-- pv_equiv track=rewrite | github.com/DivyanshiSrivastava/MonteCarlo-TF | find_subtree.py | compute_distance_between_kmers
-- ===== SOURCE A (Python) =====
-- def depth(kmer):
--     """
--     Compute depth of kmer.
--     Depth of kmer is len(kmer1)/2 + 1.
--     For example:
--          Depth (A) = 1
--          Depth (TAT) = 3/2 + 1 = 2
--          Depth (GTATG) = 5/2 + 1 = 3...
--     """
--     return int(len(kmer)/2 + 1)
--
-- def compute_distance_between_kmers(kmer1, kmer2, mc_tree):
--     """
--     Naive Algorithm to find the Least Common Ancestor:
--     Algorithm 1:
--     Data: 1. Depth of kmer1 and kmer2
--           2. Parent of each kmer.
--           This information is already stored in the state dictionary.
--
--     Algorithm:
--     while depth(kmer1) != depth(kmer2):
--         if depth(kmer1) > depth(kmer2):
--             kmer2 <- parent(kmer2)
--         elif depth(kmer2) > depth(kmer1):
--             kmer1 <- parent(kmer1)
--     # at this point, the depths of "kmer1" and "kmer2" should be the same.
--
--     while kmer1 != kmer2:
--         kmer1 <- parent(kmer1)
--         kmer2 <- parent(kmer2)
--     LCA <- kmer1
--     return LCA
--
--     Algorithm 2:
--     Data: kmer1, kmer2 and LCA
--     Distance(kmer1, kmer2) = Distance (kmer1, LCA) + Distance(kmer2, LCA)
--
--     Parameters:
--         kmer1 (str): kmer1
--         kmer2 (str): kmer2
--         mc_tree (dict) : mc_tree
--
--     Returns:
--         Distance(kmer1, kmer2)
--     """
--     node1 = kmer1
--     node2 = kmer2
--
--     while depth(node1) != depth(node2):
--         if depth(node1) > depth(node2):
--             node1 = mc_tree[node1]['parent']
--         elif depth(node2) > depth(node1):
--             node2 = mc_tree[node2]['parent']
--
--     assert depth(node1) == depth(node2)
--
--     while node1 != node2:
--         node1 = mc_tree[node1]['parent']
--         node2 = mc_tree[node2]['parent']
--
--     assert node1 == node2
--     lca = node1
--     distance_between_nodes = (depth(kmer1) - depth(lca)) + (depth(kmer2) - depth(lca))
--     return distance_between_nodes
-- ===== SOURCE B (Python) =====
-- def depth(kmer):
--     """
--     Compute depth of kmer.
--     Depth of kmer is len(kmer1)/2 + 1.
--     """
--     return int(len(kmer)/2 + 1)
--
--
-- def _path_to_root(node, mc_tree):
--     """Root-ward path [node, parent(node), ..., root] (root has depth 1)."""
--     if depth(node) > 1:
--         return [node] + _path_to_root(mc_tree[node]['parent'], mc_tree)
--     return [node]
--
--
-- def _lcp(p1, p2):
--     """Length of the longest common prefix of two lists."""
--     if p1 and p2 and p1[0] == p2[0]:
--         return 1 + _lcp(p1[1:], p2[1:])
--     return 0
--
--
-- def compute_distance_between_kmers(kmer1, kmer2, mc_tree):
--     """
--     Path-comparison algorithm: materialise the full root-first ancestor path
--     of each kmer, take the length c of their common prefix (the LCA is the
--     last shared node), and return (len(p1) - c) + (len(p2) - c), i.e. the
--     number of edges from each kmer down to the LCA.
--     """
--     if kmer1 == kmer2:
--         return 0
--     p1 = _path_to_root(kmer1, mc_tree)[::-1]
--     p2 = _path_to_root(kmer2, mc_tree)[::-1]
--     c = _lcp(p1, p2)
--     return (len(p1) - c) + (len(p2) - c)
-- ===== Notes on version B (the rewrite author's own statement) =====
-- stated objective: alternative
-- what changed: A's two synchronised climbing loops (equalise depths, then climb both nodes in lockstep until they meet) are replaced by materialising both root-first ancestor paths and taking the length of their common prefix; the distance is the sum of the path lengths beyond the shared prefix, with a fast path for kmer1 == kmer2.
-- outside the precondition, e.g. on compute_distance_between_kmers('AAAAA', 'AAA', {'AAAAA': {'parent': 'AAA'}}): A returns 1, B raises KeyError
import Mathlib
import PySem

------------------------------------------------------------------------

### Work item
All lines in the entries above that include "each" should be found and copied.

### Answer space
--           2. Parent of each kmer.
--     of each kmer, take the length c of their common prefix (the LCA is the
--     number of edges from each kmer down to the LCA.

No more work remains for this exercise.